Participating in sports is a popular pastime in the Manawatu region of New Zealand, with many local clubs and venues catering for sports such as those listed below and other sports including athletics, archery, badminton, croquet, lawn bowls, squash, tennis and other minority sports. Secondary school and age-group sport is popular and actively encouraged.

Athletics 
Athletics including road running and cross country running thrives in the Manawatu. An all weather 400 metre athletics track is located at Massey University with grass tracks at Ashhurst and Feilding. Local clubs include Palmerston North AHC, Feilding Moa, Manawatu Striders and Ashhurst AC. Early January is the Super-7 series of 7km runs held for seven Tuesdays in a row and attracting 1500-2000 runners and walkers each week. Several New Zealand Championships have been held in the region including North Island Colgate Games, NZ Road Relays and NZ Secondary School cross country, All ages and abilities can participate in athletics from pre-school to 80+

Rugby union
Like the rest of New Zealand, rugby union is a popular sport in the winter. The men's representative team from Manawatu are the Turbos. The Turbos play in the Mitre 10 Cup, the premier competition in New Zealand provincial rugby. Their home ground is at Central Energy Trust Arena. At Super Rugby level, Manawatu is in the Hurricanes catchment zone and occasionally home matches are played here.

The Manawatu Cyclones are the province's representatives in the Women's Provincial Championship.  They also play at Central Energy Trust Arena, or at the rugby fields at Massey University.

Manawatu hosted two group matches during the 2011 Rugby World Cup.

Rugby league
There is a small but thriving rugby league scene in Manawatu, with a number of clubs in the region. They come from Palmerston North, Ohakea, Marton, Dannevirke, Foxton, Levin and Feilding. Teams from Wanganui, Taranaki and Hawke's Bay also play in Manawatu club competitions.

Speedway
Robertson Holden International Speedway is a popular participant and spectator sport. The local team is known as the Palmerston North Panthers. The raceway is at Central Energy Trust Arena (the track encircles the sports field).

Basketball
Basketball is played at the premier level in Manawatu. The Manawatu Jets, formerly the Palmerston North Jets, play in the NZBL. Basketball is governed by Palmerston North Basketball Association (PNBA). Their home is at Arena 2 (indoor) of Arena Manawatu.

Netball
Netball is popularly participated in Manawatu. The province is represented at ANZ Championship by the Central Pulse. Netball is governed by Netball Manawatu, based at Vautier Park in Roslyn. Arena 2 is the premier netball venue, often hosting Central Pulse home games and occasionally, the national side, the Silver Ferns play here also.

Hockey
Hockey is played at a premier level in the Manawatu. The region's premier teams are the Central Mavericks (men) and Central Mysticks (women). At the local level, numerous clubs exist and are governed by Hockey Manawatu.
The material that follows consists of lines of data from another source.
-- pv_equiv track=rewrite | github.com/tractatus1889/metaexamples | metaexamples/grammars.py | g3_is_valid
-- ===== SOURCE A (Python) =====
-- from typing import Callable, List, Sequence, Tuple
--
-- DEFAULT_MAX_LEN = 12
--
-- DEFAULT_MIN_LEN = 1
--
-- def _tokens_from_text(text: str) -> List[str]:
--     """Split a grammar document into symbol tokens."""
--     return text.strip().split()
--
-- def _is_valid_length(tokens: Sequence[str], min_len: int, max_len: int) -> bool:
--     return min_len <= len(tokens) <= max_len
--
-- def g3_is_valid(
--     text: str,
--     alphabet: Sequence[str],
--     min_len: int = DEFAULT_MIN_LEN,
--     max_len: int = DEFAULT_MAX_LEN,
-- ) -> bool:
--     """
--     g3: palindrome language over the grammar alphabet with even symbol counts.
--     """
--     tokens = _tokens_from_text(text)
--     if not _is_valid_length(tokens, min_len, max_len):
--         return False
--     if any(t not in alphabet for t in tokens):
--         return False
--     if tokens != list(reversed(tokens)):
--         return False
--     for symbol in alphabet:
--         if tokens.count(symbol) % 2 != 0:
--             return False
--     return True
-- ===== SOURCE B (Python) =====
-- def g3_is_valid(text, alphabet, min_len=1, max_len=12):
--     """Two-pointer single pass: after the length guard, an even length is
--     required (a palindrome has all symbol counts even iff its length is even),
--     and one pass over the first half checks membership (via a set) and the
--     palindrome pairing at once."""
--     tokens = text.strip().split()
--     n = len(tokens)
--     if not (min_len <= n <= max_len):
--         return False
--     if n % 2 != 0:
--         return False
--     allowed = set(alphabet)
--     return all(tokens[i] in allowed and tokens[i] == tokens[n - 1 - i]
--                for i in range(n // 2))
-- ===== Notes on version B (the rewrite author's own statement) =====
-- stated objective: alternative
-- what changed: Instead of three staged passes (membership scan, full-list reversal comparison, per-alphabet-symbol count loop), B requires an even length up front (a palindrome has all counts even iff its length is even) and then does one half-length two-pointer pass over a set-indexed alphabet checking membership and the palindrome pairing together.
import Mathlib
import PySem

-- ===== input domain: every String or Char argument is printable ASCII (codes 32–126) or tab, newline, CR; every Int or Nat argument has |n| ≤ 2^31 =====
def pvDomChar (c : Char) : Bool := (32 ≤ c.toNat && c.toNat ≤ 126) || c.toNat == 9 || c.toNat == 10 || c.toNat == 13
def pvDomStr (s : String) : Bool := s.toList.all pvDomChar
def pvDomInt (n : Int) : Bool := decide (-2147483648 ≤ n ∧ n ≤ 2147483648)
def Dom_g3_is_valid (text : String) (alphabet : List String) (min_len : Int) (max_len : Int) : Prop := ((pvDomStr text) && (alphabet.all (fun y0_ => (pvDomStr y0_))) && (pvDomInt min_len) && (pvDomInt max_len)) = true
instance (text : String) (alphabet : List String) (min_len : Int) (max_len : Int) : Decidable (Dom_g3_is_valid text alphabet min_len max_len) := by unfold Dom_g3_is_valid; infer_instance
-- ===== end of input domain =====

-- B replaces A's three staged passes (membership scan, reversal comparison,
-- per-alphabet-symbol count loop) by an even-length guard plus ONE two-pointer
-- pass over the first half checking set membership and the palindrome pairing
-- together (a palindrome has all counts even iff its length is even);
-- objective: alternative.

-- ===== PORT A =====
def g3_is_valid (text : String) (alphabet : List String) (min_len : Int) (max_len : Int) : Bool :=
  let tokens := PySem.Str.split₀ (PySem.Str.strip text)
  if !(decide (min_len ≤ (tokens.length : Int)) && decide ((tokens.length : Int) ≤ max_len)) then false
  else if tokens.any (fun t => !(alphabet.contains t)) then false
  else if tokens != tokens.reverse then false
  else alphabet.all (fun symbol => tokens.count symbol % 2 == 0)

-- ===== PORT B =====
def g3_is_valid_alt (text : String) (alphabet : List String) (min_len : Int) (max_len : Int) : Bool :=
  let tokens := PySem.Str.split₀ (PySem.Str.strip text)
  let n := tokens.length
  if !(decide (min_len ≤ (n : Int)) && decide ((n : Int) ≤ max_len)) then false
  else if PySem.Int.mod (n : Int) 2 != 0 then false
  else
    let allowed : PySem.Set String := PySem.Set.ofList alphabet
    (List.range (n / 2)).all (fun i =>
      PySem.Set.contains allowed (tokens.getD i "") &&
      (tokens.getD i "" == tokens.getD (n - 1 - i) ""))

-- ===== PRECONDITION & SPEC =====
def Spec_g3_is_valid (text : String) (alphabet : List String) (min_len : Int) (max_len : Int) (out : Bool) : Prop := out = g3_is_valid_alt text alphabet min_len max_len
instance (text : String) (alphabet : List String) (min_len : Int) (max_len : Int) (out : Bool) : Decidable (Spec_g3_is_valid text alphabet min_len max_len out) := by unfold Spec_g3_is_valid; infer_instance

-- ===== CLAIM (what is proved, stated in full; the proofs are below) =====
def Claim_equal_g3_is_valid : Prop := ∀ (text : String) (alphabet : List String) (min_len : Int) (max_len : Int), Dom_g3_is_valid text alphabet min_len max_len → Spec_g3_is_valid text alphabet min_len max_len (g3_is_valid text alphabet min_len max_len)

-- ===== LEMMAS AND PROOFS =====

-- A palindrome has all its members' counts even iff its length is even.
theorem pal_counts_even_iff (l : List String) (hpal : List.Palindrome l) :
    (∀ s ∈ l, l.count s % 2 = 0) ↔ l.length % 2 = 0 := by
  induction hpal with
  | nil => simp
  | singleton x => simp
  | cons_concat x hp2 ih =>
      rename_i l
      have hlen : (x :: (l ++ [x])).length = l.length + 2 := by simp
      have hcnt : ∀ s, (x :: (l ++ [x])).count s % 2 = l.count s % 2 := by
        intro s
        by_cases h : x = s <;>
          simp [List.count_append, h] <;> omega
      constructor
      · intro h
        rw [hlen]
        have : l.length % 2 = 0 := by
          rw [← ih]
          intro s hs
          have := h s (by simp [hs])
          rwa [hcnt] at this
        omega
      · intro h
        have hl : l.length % 2 = 0 := by rw [hlen] at h; omega
        intro s hs
        rw [hcnt]
        by_cases hmem : s ∈ l
        · exact (ih.mpr hl) s hmem
        · simp [List.count_eq_zero_of_not_mem hmem]

-- The two-pointer half pass succeeds iff every token is allowed and the list
-- is its own reverse, given the length is even.
theorem half_pass_iff (tokens alphabet : List String) (heven : tokens.length % 2 = 0) :
    ((List.range (tokens.length / 2)).all (fun i =>
        PySem.Set.contains (PySem.Set.ofList alphabet) (tokens.getD i "") &&
        (tokens.getD i "" == tokens.getD (tokens.length - 1 - i) "")) = true)
    ↔ ((∀ t ∈ tokens, t ∈ alphabet) ∧ tokens = tokens.reverse) := by
  set n := tokens.length with hn
  have hkey : ∀ i, i < n → tokens.getD i "" ∈ tokens := by
    intro i hi
    rw [List.getD_eq_getElem _ _ (by omega)]
    exact List.getElem_mem (by omega)
  have hrevD : ∀ i, i < n → tokens.reverse.getD i "" = tokens.getD (n - 1 - i) "" := by
    intro i hi
    rw [List.getD_eq_getElem _ _ (by simpa using hi),
        List.getD_eq_getElem _ _ (by omega), List.getElem_reverse]
  simp only [List.all_eq_true, List.mem_range, Bool.and_eq_true, beq_iff_eq,
    PySem.Set.contains_iff, PySem.Set.mem_ofList]
  constructor
  · intro h
    have hidx : ∀ i, i < n / 2 → n - 1 - (n - 1 - i) = i := by intro i hi; omega
    constructor
    · intro t ht
      obtain ⟨i, hi, hti⟩ := List.mem_iff_getElem.mp ht
      have htD : tokens.getD i "" = t := by
        rw [List.getD_eq_getElem _ _ hi]; exact hti
      by_cases hlt : i < n / 2
      · rw [← htD]; exact (h i hlt).1
      · have hj : n - 1 - i < n / 2 := by omega
        obtain ⟨hmemj, heqj⟩ := h (n - 1 - i) hj
        rw [show n - 1 - (n - 1 - i) = i from by omega] at heqj
        rw [← htD, ← heqj]
        exact hmemj
    · apply List.ext_getElem (by simp)
      intro i hi hi'
      rw [List.getElem_reverse,
          ← List.getD_eq_getElem tokens "" (by omega),
          ← List.getD_eq_getElem tokens "" (by omega), ← hn]
      by_cases hlt : i < n / 2
      · exact (h i hlt).2
      · by_cases hj : n - 1 - i < n / 2
        · have := (h (n - 1 - i) hj).2
          rw [show n - 1 - (n - 1 - i) = i from by omega] at this
          exact this.symm
        · have : i = n - 1 - i := by omega
          rw [← this]
  · rintro ⟨hmem, hpal⟩ i hi
    have h1 : i < n := by omega
    refine ⟨hmem _ (hkey i h1), ?_⟩
    conv_lhs => rw [hpal]
    exact hrevD i h1

-- The two bodies agree for any token list (instantiated with the split of the
-- input text in the verdict).
theorem core_eq (tokens alphabet : List String) (min_len max_len : Int) :
    (if !(decide (min_len ≤ (tokens.length : Int)) && decide ((tokens.length : Int) ≤ max_len)) then false
     else if tokens.any (fun t => !(alphabet.contains t)) then false
     else if tokens != tokens.reverse then false
     else alphabet.all (fun symbol => tokens.count symbol % 2 == 0))
    =
    (if !(decide (min_len ≤ (tokens.length : Int)) && decide ((tokens.length : Int) ≤ max_len)) then false
     else if PySem.Int.mod (tokens.length : Int) 2 != 0 then false
     else (List.range (tokens.length / 2)).all (fun i =>
        PySem.Set.contains (PySem.Set.ofList alphabet) (tokens.getD i "") &&
        (tokens.getD i "" == tokens.getD (tokens.length - 1 - i) ""))) := by
  set n := tokens.length with hn
  by_cases hlen : !(decide (min_len ≤ (n : Int)) && decide ((n : Int) ≤ max_len))
  · simp [hlen]
  · simp only [hlen, Bool.false_eq_true, if_false]
    have hsub : (tokens.any (fun t => !(alphabet.contains t)) = true) ↔
        ¬ (∀ t ∈ tokens, t ∈ alphabet) := by
      simp [List.any_eq_true]
    have hmod : PySem.Int.mod (n : Int) 2 = ((n % 2 : Nat) : Int) := by
      rw [PySem.Int.mod_eq_emod_of_pos (by norm_num)]
      push_cast; rfl
    by_cases heven : n % 2 = 0
    · -- even length: B runs the half pass
      have hB : (PySem.Int.mod (n : Int) 2 != 0) = false := by
        rw [hmod, heven]; rfl
      rw [hB]
      simp only [Bool.false_eq_true, if_false]
      by_cases hsubh : ∀ t ∈ tokens, t ∈ alphabet
      · by_cases hpal : tokens = tokens.reverse
        · have hA1 : (tokens.any (fun t => !(alphabet.contains t))) = false := by
            rw [← Bool.not_eq_true]; rw [hsub]; simp only [not_not]; exact hsubh
          have hA2 : (tokens != tokens.reverse) = false := by simp [← hpal]
          rw [hA1, hA2]
          simp only [Bool.false_eq_true, if_false]
          have hall : alphabet.all (fun symbol => tokens.count symbol % 2 == 0) = true := by
            simp only [List.all_eq_true, beq_iff_eq]
            intro s _
            by_cases hm : s ∈ tokens
            · exact (pal_counts_even_iff tokens
                (List.Palindrome.of_reverse_eq hpal.symm)).mpr heven s hm
            · simp [List.count_eq_zero_of_not_mem hm]
          rw [hall, eq_comm]
          exact (half_pass_iff tokens alphabet heven).mpr ⟨hsubh, hpal⟩
        · have hA1 : (tokens.any (fun t => !(alphabet.contains t))) = false := by
            rw [← Bool.not_eq_true]; rw [hsub]; simp only [not_not]; exact hsubh
          have hA2 : (tokens != tokens.reverse) = true := by simp [hpal]
          rw [hA1, hA2]
          simp only [Bool.false_eq_true, if_false, if_true]
          rw [eq_comm, ← Bool.not_eq_true]
          intro hc
          exact hpal ((half_pass_iff tokens alphabet heven).mp hc).2
      · have hA1 : (tokens.any (fun t => !(alphabet.contains t))) = true := hsub.mpr hsubh
        rw [hA1]
        simp only [if_true]
        rw [eq_comm, ← Bool.not_eq_true]
        intro hc
        exact hsubh ((half_pass_iff tokens alphabet heven).mp hc).1
    · -- odd length: B returns false; A's count loop must fail (or earlier guard)
      have hone : n % 2 = 1 := by omega
      have hB : (PySem.Int.mod (n : Int) 2 != 0) = true := by
        rw [hmod, hone]; rfl
      rw [hB]
      simp only [if_true]
      split_ifs with h2 h3
      · rfl
      · rfl
      · -- tokens all in alphabet and palindrome, odd length ⇒ some count is odd
        have hsubh : ∀ t ∈ tokens, t ∈ alphabet := by
          by_contra hc; exact absurd (hsub.mpr hc) (by simpa using h2)
        have hpal : tokens = tokens.reverse := by
          by_contra hc; exact absurd (by simpa using hc) (by simpa using h3)
        rw [← Bool.not_eq_true]
        simp only [List.all_eq_true, beq_iff_eq, not_forall]
        have hne : ¬ ∀ s ∈ tokens, tokens.count s % 2 = 0 := by
          intro hall
          exact heven ((pal_counts_even_iff tokens
            (List.Palindrome.of_reverse_eq hpal.symm)).mp hall)
        push_neg at hne
        obtain ⟨s, hs, hodd⟩ := hne
        exact ⟨s, hsubh s hs, hodd⟩

-- ===== VERDICT (by name: the statement is the Claim_ definition above) =====
theorem g3_is_valid_spec : Claim_equal_g3_is_valid := by
  intro text alphabet min_len max_len _
  exact core_eq (PySem.Str.split₀ (PySem.Str.strip text)) alphabet min_len max_len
The main venue is at the Twin Turfs, between Fitzherbert Park and Victoria Esplanade.

Cricket
Cricket is popular in Manawatu. The Central Districts Stags is the region's premier cricket team and plays in the national Plunket Shield; the Central Districts women's representative cricket team is the Central Districts Hinds. The Manawatu team competes in the Hawke Cup.

At a local level, numerous clubs exist in Palmerston North and the surrounding area, governed by the Manawatu Cricket Association. Fitzherbert Park, the premier cricket ground in Palmerston North, is one of the home grounds of Central Districts and the home ground of the Manawatu Cricket Association. Manawaroa-Ongley Park, also in Palmerston North, another important cricket venue, is the headquarters of the Manawatu Cricket Association.

Football (soccer)
Local association football (soccer) team YoungHeart Manawatu was one of the franchise teams competing in the New Zealand Football Championship, the premier national competition. The team formerly played at Central Energy Trust Arena, before relocating to Memorial Park. Numerous clubs exist in the city, and football is also popular at schools and at Massey University.

Cycling
Cycling is a popular competitive sport in the Manawatu region. The contrast of rolling hills and flat plains makes an attractive, challenging course.

The New Zealand Cycle Classic, Tour de Manawatu is raced here.

Golf
Three eighteen hole golf courses are here. Administered by Palmerston North Golf Club, Manawatu Golf Club and Linton Camp Golf Club.

Inline speed skating
One of New Zealand's most successful clubs, Manawatu Showgrounds is based in the city and has several national representatives in the sport.